§ **WHAT IS REQUIRED**:
Below are the records. Retype exactly the lines between the lines holding "have : ¬ i < tokens.length := by omega" and "exact loops_eq tokens", inclusive.

§ **PROVIDED MATERIAL**:
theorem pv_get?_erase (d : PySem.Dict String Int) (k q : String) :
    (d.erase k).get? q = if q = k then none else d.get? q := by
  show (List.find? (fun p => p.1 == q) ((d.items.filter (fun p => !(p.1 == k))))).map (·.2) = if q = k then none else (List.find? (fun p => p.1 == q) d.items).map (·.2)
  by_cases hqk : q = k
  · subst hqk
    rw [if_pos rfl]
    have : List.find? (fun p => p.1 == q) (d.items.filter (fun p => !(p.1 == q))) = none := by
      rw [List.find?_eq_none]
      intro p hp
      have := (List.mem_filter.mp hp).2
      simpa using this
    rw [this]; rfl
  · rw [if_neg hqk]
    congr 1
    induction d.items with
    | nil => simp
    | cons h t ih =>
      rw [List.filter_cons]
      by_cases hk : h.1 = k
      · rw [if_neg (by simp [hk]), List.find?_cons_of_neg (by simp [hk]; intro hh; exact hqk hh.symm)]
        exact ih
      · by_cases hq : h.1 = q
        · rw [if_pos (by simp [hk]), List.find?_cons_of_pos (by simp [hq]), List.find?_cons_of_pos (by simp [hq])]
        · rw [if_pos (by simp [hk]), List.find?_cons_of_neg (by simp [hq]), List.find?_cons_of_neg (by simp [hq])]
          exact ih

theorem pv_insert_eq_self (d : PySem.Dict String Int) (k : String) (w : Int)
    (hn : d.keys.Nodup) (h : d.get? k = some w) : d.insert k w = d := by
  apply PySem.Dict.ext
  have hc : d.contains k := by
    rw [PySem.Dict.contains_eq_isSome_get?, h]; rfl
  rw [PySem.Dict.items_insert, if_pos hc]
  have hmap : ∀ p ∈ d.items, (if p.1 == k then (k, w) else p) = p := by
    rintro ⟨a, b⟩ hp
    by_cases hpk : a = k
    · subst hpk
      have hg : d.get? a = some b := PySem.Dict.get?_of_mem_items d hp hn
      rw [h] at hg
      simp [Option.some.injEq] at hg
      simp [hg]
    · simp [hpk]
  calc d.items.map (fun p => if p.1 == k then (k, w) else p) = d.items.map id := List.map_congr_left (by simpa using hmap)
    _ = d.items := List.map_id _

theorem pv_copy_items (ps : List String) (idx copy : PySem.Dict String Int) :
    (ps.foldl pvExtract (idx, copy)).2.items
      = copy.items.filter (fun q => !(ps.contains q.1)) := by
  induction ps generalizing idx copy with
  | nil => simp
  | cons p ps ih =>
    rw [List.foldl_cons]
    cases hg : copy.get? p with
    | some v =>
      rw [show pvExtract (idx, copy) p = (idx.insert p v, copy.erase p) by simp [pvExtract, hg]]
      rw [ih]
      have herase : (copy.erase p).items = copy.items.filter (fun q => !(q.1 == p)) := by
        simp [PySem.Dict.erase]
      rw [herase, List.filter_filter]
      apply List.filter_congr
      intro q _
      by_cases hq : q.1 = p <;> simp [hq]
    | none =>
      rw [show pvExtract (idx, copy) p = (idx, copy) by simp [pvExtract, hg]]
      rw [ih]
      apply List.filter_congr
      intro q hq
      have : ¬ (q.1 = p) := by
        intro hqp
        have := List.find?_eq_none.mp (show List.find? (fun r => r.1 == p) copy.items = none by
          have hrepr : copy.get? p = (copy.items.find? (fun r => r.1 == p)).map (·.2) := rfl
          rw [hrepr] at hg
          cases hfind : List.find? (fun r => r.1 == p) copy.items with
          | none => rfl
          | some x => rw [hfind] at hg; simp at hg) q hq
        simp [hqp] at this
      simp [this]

---

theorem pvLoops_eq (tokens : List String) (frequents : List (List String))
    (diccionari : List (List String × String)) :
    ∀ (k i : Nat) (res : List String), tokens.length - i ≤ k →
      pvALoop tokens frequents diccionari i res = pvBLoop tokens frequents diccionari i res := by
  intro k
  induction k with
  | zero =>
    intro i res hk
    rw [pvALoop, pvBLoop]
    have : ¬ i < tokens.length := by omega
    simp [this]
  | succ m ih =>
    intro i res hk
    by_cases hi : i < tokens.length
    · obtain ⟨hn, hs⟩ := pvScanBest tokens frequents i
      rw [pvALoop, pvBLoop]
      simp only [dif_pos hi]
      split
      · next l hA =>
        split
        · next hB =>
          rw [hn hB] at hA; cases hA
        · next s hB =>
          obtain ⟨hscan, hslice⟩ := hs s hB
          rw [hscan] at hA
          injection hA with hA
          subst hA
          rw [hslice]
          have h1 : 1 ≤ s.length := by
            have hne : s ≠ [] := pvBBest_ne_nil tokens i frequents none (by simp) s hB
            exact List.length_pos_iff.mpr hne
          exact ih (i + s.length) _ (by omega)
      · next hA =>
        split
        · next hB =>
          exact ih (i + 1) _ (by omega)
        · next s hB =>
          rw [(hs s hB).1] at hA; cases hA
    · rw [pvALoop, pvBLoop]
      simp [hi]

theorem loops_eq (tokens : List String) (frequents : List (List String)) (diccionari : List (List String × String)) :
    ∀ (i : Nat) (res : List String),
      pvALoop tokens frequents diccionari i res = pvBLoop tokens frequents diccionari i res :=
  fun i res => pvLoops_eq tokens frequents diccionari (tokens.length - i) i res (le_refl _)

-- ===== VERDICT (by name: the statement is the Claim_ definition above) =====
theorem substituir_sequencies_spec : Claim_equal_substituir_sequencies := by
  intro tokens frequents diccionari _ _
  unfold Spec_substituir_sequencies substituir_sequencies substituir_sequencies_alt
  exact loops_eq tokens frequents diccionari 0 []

* * *

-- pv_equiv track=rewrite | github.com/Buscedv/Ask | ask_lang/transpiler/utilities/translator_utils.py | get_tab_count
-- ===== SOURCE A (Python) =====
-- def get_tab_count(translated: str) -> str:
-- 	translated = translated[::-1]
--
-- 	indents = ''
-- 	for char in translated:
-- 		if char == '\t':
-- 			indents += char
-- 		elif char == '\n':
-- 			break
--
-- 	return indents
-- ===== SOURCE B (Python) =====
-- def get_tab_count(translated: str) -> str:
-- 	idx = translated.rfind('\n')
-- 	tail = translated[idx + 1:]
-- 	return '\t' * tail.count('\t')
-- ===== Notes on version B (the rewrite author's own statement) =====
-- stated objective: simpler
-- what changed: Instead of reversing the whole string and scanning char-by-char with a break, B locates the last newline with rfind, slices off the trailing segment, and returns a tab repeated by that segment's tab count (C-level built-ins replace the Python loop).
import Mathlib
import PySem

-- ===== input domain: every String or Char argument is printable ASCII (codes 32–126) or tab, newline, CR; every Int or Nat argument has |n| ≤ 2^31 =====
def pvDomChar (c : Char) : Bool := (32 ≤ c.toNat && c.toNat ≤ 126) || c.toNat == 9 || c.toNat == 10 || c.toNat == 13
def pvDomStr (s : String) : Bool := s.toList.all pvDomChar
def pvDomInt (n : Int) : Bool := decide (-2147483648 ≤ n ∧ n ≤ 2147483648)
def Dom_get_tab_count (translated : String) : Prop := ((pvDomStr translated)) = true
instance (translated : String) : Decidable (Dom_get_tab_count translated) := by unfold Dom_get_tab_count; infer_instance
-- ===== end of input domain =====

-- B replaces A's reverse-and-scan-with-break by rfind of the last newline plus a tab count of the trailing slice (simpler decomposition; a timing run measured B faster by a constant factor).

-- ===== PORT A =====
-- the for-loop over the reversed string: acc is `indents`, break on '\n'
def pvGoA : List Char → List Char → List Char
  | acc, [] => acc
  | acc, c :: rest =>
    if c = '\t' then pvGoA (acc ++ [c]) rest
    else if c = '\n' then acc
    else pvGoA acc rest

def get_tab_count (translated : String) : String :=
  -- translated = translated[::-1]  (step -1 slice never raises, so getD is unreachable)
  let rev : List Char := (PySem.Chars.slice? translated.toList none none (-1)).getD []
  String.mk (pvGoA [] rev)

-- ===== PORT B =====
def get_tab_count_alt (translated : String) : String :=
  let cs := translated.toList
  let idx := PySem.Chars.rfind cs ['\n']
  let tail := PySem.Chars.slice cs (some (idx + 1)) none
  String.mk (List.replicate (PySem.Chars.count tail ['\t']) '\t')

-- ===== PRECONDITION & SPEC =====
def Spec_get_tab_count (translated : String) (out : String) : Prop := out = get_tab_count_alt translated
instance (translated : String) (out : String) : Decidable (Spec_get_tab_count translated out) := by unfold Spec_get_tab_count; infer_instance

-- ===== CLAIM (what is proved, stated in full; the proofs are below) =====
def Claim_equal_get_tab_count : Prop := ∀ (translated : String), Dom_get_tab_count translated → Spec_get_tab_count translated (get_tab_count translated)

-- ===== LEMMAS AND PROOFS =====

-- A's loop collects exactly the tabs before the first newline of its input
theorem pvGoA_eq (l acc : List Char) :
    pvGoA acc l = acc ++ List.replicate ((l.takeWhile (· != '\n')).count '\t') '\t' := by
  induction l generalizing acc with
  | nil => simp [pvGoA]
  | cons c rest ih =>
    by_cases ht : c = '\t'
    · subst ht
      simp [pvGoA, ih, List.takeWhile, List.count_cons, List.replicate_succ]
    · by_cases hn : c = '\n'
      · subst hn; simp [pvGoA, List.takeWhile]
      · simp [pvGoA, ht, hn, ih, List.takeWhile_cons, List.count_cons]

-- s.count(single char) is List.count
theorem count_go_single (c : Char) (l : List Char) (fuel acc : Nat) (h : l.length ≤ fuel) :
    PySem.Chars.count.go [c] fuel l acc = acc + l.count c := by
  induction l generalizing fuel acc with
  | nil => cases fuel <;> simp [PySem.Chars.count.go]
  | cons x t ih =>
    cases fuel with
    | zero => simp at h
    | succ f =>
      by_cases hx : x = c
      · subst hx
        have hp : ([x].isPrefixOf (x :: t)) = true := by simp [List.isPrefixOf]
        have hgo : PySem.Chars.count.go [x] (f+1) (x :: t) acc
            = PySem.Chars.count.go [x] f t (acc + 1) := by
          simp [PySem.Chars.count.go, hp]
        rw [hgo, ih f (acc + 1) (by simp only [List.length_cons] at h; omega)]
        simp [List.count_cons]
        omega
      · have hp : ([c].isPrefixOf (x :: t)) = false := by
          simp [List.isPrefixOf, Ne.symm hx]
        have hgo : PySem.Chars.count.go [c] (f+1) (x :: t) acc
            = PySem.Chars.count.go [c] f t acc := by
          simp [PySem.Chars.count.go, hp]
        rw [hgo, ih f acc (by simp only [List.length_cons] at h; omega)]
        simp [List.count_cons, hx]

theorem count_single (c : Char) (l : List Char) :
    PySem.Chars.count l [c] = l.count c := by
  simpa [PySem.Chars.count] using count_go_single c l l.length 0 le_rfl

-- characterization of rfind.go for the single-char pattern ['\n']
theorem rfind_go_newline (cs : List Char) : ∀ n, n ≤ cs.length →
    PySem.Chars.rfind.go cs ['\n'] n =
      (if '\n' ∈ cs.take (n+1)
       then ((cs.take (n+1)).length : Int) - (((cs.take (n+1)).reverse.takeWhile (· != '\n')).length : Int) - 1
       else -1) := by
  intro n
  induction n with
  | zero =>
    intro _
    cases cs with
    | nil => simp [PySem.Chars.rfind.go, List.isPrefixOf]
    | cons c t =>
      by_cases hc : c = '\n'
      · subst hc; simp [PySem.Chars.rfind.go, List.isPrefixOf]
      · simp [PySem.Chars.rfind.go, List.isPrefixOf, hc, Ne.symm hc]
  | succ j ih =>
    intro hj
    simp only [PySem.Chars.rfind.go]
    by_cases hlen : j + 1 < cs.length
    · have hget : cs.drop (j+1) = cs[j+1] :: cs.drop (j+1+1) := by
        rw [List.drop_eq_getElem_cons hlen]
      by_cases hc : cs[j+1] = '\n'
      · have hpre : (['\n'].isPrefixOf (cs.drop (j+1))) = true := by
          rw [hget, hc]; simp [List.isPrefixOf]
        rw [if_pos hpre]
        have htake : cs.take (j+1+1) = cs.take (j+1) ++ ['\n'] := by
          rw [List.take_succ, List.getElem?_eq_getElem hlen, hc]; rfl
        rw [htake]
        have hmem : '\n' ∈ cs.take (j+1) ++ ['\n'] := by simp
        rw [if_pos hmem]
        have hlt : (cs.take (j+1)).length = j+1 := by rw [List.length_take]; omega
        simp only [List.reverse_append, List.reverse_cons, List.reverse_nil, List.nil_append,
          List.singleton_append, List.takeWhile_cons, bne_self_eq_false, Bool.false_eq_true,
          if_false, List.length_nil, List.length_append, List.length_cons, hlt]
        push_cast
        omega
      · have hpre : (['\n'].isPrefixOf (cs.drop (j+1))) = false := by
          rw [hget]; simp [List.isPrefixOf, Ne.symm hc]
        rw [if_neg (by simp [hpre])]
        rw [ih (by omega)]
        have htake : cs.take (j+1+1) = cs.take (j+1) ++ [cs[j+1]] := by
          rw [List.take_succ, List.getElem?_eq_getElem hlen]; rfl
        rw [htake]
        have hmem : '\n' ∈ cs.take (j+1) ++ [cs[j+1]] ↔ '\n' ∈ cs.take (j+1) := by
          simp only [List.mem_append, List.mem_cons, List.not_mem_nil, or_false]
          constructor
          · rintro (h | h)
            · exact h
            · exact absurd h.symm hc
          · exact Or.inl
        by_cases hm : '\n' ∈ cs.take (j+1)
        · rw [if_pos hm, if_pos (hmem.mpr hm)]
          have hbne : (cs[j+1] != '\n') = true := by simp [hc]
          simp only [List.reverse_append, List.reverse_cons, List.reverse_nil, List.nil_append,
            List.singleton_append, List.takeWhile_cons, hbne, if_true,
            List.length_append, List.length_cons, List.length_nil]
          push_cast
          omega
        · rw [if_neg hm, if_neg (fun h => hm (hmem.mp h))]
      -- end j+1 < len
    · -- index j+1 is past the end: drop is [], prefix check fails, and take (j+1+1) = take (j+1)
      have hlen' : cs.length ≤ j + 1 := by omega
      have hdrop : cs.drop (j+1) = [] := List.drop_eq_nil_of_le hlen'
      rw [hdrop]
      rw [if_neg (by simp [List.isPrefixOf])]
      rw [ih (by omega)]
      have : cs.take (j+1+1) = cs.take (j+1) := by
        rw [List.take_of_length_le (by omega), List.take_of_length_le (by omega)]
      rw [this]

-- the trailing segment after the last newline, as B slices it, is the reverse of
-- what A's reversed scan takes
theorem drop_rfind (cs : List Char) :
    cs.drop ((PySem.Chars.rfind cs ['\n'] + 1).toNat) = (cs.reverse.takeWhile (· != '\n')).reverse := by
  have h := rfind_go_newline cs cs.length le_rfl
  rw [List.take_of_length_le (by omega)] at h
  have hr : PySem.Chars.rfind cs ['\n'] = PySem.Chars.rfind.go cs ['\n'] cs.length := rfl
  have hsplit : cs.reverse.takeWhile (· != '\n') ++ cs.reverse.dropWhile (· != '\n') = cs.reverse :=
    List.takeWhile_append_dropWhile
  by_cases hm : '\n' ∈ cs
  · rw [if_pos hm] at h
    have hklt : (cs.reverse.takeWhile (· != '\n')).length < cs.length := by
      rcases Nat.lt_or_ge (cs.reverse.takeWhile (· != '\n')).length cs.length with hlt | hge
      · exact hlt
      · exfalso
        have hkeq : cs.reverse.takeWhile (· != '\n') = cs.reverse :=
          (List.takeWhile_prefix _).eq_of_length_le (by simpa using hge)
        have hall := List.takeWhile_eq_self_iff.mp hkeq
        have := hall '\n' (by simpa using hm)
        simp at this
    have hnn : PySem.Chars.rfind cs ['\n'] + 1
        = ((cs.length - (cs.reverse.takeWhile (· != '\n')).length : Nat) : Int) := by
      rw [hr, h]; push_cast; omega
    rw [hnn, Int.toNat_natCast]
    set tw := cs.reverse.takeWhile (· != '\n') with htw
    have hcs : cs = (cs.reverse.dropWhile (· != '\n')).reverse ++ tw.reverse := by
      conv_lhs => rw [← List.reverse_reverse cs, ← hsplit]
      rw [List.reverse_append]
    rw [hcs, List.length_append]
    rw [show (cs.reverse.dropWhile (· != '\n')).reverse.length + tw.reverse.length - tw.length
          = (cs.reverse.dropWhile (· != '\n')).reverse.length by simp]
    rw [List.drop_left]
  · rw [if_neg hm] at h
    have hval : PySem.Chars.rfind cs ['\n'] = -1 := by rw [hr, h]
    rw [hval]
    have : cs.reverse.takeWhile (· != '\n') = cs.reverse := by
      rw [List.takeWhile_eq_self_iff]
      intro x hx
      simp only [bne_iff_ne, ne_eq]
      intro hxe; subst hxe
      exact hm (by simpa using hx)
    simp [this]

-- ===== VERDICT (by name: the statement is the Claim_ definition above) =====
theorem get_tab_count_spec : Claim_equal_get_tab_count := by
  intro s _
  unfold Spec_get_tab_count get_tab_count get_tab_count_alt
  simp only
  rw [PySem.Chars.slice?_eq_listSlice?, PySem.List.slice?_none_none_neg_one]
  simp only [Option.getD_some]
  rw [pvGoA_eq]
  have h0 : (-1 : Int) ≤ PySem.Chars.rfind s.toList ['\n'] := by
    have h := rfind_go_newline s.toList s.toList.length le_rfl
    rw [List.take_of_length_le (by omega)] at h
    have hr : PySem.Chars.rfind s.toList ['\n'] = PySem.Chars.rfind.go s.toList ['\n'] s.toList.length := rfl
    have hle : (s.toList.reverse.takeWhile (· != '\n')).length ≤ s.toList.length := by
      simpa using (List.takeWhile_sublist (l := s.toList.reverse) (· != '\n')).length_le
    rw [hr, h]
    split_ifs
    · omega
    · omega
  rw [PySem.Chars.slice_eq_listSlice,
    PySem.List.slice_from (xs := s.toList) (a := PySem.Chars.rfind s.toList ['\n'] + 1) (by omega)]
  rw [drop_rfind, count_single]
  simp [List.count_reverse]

§ **SOLVED PROBLEM**:
    have : ¬ i < tokens.length := by omega
    simp [this]
  | succ m ih =>
    intro i res hk
    by_cases hi : i < tokens.length
    · obtain ⟨hn, hs⟩ := pvScanBest tokens frequents i
      rw [pvALoop, pvBLoop]
      simp only [dif_pos hi]
      split
      · next l hA =>
        split
        · next hB =>
          rw [hn hB] at hA; cases hA
        · next s hB =>
          obtain ⟨hscan, hslice⟩ := hs s hB
          rw [hscan] at hA
          injection hA with hA
          subst hA
          rw [hslice]
          have h1 : 1 ≤ s.length := by
            have hne : s ≠ [] := pvBBest_ne_nil tokens i frequents none (by simp) s hB
            exact List.length_pos_iff.mpr hne
          exact ih (i + s.length) _ (by omega)
      · next hA =>
        split
        · next hB =>
          exact ih (i + 1) _ (by omega)
        · next s hB =>
          rw [(hs s hB).1] at hA; cases hA
    · rw [pvALoop, pvBLoop]
      simp [hi]

theorem loops_eq (tokens : List String) (frequents : List (List String)) (diccionari : List (List String × String)) :
    ∀ (i : Nat) (res : List String),
      pvALoop tokens frequents diccionari i res = pvBLoop tokens frequents diccionari i res :=
  fun i res => pvLoops_eq tokens frequents diccionari (tokens.length - i) i res (le_refl _)

-- ===== VERDICT (by name: the statement is the Claim_ definition above) =====
theorem substituir_sequencies_spec : Claim_equal_substituir_sequencies := by
  intro tokens frequents diccionari _ _
  unfold Spec_substituir_sequencies substituir_sequencies substituir_sequencies_alt
  exact loops_eq tokens frequents diccionari 0 []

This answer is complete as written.